The second way I avoid burnout is try and limit procrastination to the best of my ability. If there’s something that needs to be done, I get it done. A long to-do list adds to my stress and mental load. I understand that it’s not always possible to action everything immediately, but I try my best to get things off my list in a timely manner, so I don’t have to carry the extra load of constantly reminding myself of all the things I need to do.
What are your plans for the short- and long-term future?

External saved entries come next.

-- pv_equiv track=rewrite | github.com/am794/CPBS_repository | Module4Day3_Assignment/GA_Functions.py | bin_dictionary
-- ===== SOURCE A (Python) =====
-- def bin_dictionary(gene_freq,fa_set,num_bins=100,filter_bin_data=True):
--     min_freq = min(gene_freq.values())
--     max_freq = max(gene_freq.values())
--     bin_width = (max_freq - min_freq)//num_bins
--
--     bin_diction = {}
--     for i in range(num_bins):
--         lower_bound = int(min_freq + i*bin_width) #lower  bound of each bin
--         upper_bound = int(lower_bound + bin_width) #upper bound of each bin
--         bin_diction[str(lower_bound)+'-'+str(upper_bound)]={}
--         bin_diction[str(lower_bound)+'-'+str(upper_bound)]["fa_genes"]=[]
--         bin_diction[str(lower_bound)+'-'+str(upper_bound)]["non_fa_genes"]=[]
--         for gene,freq in gene_freq.items():
--             if freq >= lower_bound and freq < upper_bound:
--                 if gene in fa_set:
--                     bin_diction[str(lower_bound)+'-'+str(upper_bound)]["fa_genes"].append(gene)  #assigning FA genes to bins
--                 else:
--                     bin_diction[str(lower_bound)+'-'+str(upper_bound)]["non_fa_genes"].append(gene) # assigning non-FA genes to bins
--
--     # filter the bin_diction to remove non-fa genes that do not have any fa genes in a specific bin
--     if filter_bin_data == True:
--         empty_keys = []
--         filtered_bin_diction = {}
--         for outer_key, inner_dict in bin_diction.items():
--             for inner_key, inner_value in inner_dict.items():
--                 if not inner_value and inner_key == 'fa_genes':
--                    empty_keys.append((outer_key))  # empty keys are the bins that do not have fa genes
--                    break
--
--         filtered_bin_diction = {k:v for k,v in bin_diction.items() if k not in empty_keys} # remove non-fa genes that do not have fa genes in the associated bin
--         return bin_diction,filtered_bin_diction,empty_keys
--
--     else:
--         return bin_diction
-- ===== SOURCE B (Python) =====
-- def bin_dictionary(gene_freq, fa_set, num_bins=100, filter_bin_data=True):
--     vals = gene_freq.values()
--     lo = min(vals)
--     hi = max(vals)
--     w = (hi - lo) // num_bins
--     n = num_bins if num_bins > 0 else 0
--     fa_bins = [[] for _ in range(n)]
--     non_fa_bins = [[] for _ in range(n)]
--     if w > 0:
--         fa = set(fa_set)
--         for gene, freq in gene_freq.items():
--             idx = (freq - lo) // w
--             if idx < n:
--                 (fa_bins if gene in fa else non_fa_bins)[idx].append(gene)
--     bin_diction = {}
--     for i in range(n):
--         key = str(lo + i * w) + '-' + str(lo + (i + 1) * w)
--         bin_diction[key] = {"fa_genes": fa_bins[i], "non_fa_genes": non_fa_bins[i]}
--     if filter_bin_data:
--         empty_keys = [k for k, v in bin_diction.items() if not v["fa_genes"]]
--         filtered_bin_diction = {k: v for k, v in bin_diction.items() if v["fa_genes"]}
--         return bin_diction, filtered_bin_diction, empty_keys
--     return bin_diction
-- ===== Notes on version B (the rewrite author's own statement) =====
-- stated objective: faster
-- what changed: A rescans all genes once per bin (nested loops); B computes each gene's bin index directly by one floor division in a single pass over the genes and then assembles the precomputed per-bin lists.
-- outside the precondition, e.g. on bin_dictionary({}, set(), 2, True): A raises ValueError, B raises ValueError; on bin_dictionary({'g': 1}, set(), 0, True): A raises ZeroDivisionError, B raises ZeroDivisionError
import Mathlib
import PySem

My aim has always been to be the best surgeon that I can be. Over the years, I have evolved my surgical techniques as I have learned from senior surgeons both in USA and now in Australia. The thinking that ‘we have always done it this way and this way is the best’ doesn’t hold true anymore and I believe that we should be continuously learning and improving. My long-term aim is to pass on what I have learned to the next generation and train future urogynaecologists.
More immediately though, I am very excited about an upcoming role in Adelaide. I will be the only certified urogynaecologist in a public health service in all of SA. I am working out the details of what this will look like and how I will combine my research interests with clinical and surgical work. Starting something new is always exciting but it can also be daunting. I am approaching it with optimism and a passion for working with both the strengths and gaps that currently exist. I look forward to putting SA on the urogynaecology map of Australia.